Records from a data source
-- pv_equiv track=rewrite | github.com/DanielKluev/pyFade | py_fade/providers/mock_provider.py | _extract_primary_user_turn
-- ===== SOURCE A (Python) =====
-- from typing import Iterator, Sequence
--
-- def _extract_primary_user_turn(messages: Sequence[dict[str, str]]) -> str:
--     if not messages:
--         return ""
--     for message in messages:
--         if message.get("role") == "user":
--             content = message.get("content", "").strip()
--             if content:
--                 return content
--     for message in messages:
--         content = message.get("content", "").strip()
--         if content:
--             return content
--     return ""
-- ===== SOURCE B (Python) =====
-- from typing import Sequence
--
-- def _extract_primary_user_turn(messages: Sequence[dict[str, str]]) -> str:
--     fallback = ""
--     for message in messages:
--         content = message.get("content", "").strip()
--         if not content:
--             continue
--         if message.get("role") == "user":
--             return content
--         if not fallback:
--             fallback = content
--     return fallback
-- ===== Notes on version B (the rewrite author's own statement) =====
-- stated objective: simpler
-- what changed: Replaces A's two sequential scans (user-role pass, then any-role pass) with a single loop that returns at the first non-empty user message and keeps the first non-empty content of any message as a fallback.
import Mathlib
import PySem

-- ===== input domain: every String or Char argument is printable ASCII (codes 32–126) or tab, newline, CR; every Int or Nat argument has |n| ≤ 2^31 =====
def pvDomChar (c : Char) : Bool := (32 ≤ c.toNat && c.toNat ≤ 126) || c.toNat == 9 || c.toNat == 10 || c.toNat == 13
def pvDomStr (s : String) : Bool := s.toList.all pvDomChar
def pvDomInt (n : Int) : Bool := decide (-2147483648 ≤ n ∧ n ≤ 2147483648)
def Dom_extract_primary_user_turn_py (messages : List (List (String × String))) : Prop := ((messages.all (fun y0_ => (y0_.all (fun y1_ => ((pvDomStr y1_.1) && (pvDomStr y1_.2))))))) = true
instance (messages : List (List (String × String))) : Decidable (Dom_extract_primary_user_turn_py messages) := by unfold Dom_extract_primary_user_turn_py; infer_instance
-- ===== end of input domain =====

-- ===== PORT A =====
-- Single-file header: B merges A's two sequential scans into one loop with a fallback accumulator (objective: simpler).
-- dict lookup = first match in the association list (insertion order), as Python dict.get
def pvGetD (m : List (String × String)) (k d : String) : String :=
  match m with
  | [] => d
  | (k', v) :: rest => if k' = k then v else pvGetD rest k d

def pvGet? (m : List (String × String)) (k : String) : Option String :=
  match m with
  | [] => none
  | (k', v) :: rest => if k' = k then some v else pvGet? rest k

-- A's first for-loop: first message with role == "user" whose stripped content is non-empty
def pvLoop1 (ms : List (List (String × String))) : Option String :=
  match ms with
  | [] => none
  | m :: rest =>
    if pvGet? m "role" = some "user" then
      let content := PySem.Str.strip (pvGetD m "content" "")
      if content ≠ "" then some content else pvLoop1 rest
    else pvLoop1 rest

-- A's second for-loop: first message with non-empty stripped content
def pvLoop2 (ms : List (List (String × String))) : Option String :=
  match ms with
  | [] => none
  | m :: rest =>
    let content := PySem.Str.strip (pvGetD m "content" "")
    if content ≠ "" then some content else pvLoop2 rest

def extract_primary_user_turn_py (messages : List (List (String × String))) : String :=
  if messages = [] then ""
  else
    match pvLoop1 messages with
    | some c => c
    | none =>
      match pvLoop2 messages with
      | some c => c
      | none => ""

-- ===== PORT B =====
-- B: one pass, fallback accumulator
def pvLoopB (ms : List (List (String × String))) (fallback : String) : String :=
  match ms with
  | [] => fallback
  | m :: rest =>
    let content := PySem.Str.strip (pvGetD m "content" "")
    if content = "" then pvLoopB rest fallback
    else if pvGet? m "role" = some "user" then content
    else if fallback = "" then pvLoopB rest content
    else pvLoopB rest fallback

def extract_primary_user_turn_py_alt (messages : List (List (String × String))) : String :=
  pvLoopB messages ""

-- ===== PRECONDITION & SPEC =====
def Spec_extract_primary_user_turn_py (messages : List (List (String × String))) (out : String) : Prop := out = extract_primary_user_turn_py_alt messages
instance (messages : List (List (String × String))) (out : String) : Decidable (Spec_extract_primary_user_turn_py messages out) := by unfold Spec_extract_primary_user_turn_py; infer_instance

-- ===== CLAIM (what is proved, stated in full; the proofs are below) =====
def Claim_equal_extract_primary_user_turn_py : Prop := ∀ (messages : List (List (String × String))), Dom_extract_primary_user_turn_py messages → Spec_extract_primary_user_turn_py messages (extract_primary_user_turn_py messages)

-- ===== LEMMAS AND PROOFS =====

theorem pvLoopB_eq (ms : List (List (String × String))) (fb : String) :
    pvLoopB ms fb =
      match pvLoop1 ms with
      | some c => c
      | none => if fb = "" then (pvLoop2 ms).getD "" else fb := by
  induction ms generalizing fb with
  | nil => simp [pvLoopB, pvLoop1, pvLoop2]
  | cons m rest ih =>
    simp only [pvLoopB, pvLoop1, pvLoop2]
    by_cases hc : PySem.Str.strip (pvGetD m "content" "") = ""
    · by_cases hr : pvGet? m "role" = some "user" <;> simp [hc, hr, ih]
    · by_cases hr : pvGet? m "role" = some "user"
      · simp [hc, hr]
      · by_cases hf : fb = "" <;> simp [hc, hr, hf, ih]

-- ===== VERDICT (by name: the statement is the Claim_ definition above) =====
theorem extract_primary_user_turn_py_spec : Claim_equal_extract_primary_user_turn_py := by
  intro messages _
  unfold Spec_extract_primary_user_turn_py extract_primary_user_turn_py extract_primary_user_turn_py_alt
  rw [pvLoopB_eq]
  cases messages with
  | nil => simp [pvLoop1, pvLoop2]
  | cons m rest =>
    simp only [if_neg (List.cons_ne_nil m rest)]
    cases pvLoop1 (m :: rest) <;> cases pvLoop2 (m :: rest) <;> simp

▶ _Work instruction_
Show all lines above holding the word "Prop".

▶ _Response to the task_
def Dom_extract_primary_user_turn_py (messages : List (List (String × String))) : Prop := ((messages.all (fun y0_ => (y0_.all (fun y1_ => ((pvDomStr y1_.1) && (pvDomStr y1_.2))))))) = true
def Spec_extract_primary_user_turn_py (messages : List (List (String × String))) (out : String) : Prop := out = extract_primary_user_turn_py_alt messages
def Claim_equal_extract_primary_user_turn_py : Prop := ∀ (messages : List (List (String × String))), Dom_extract_primary_user_turn_py messages → Spec_extract_primary_user_turn_py messages (extract_primary_user_turn_py messages)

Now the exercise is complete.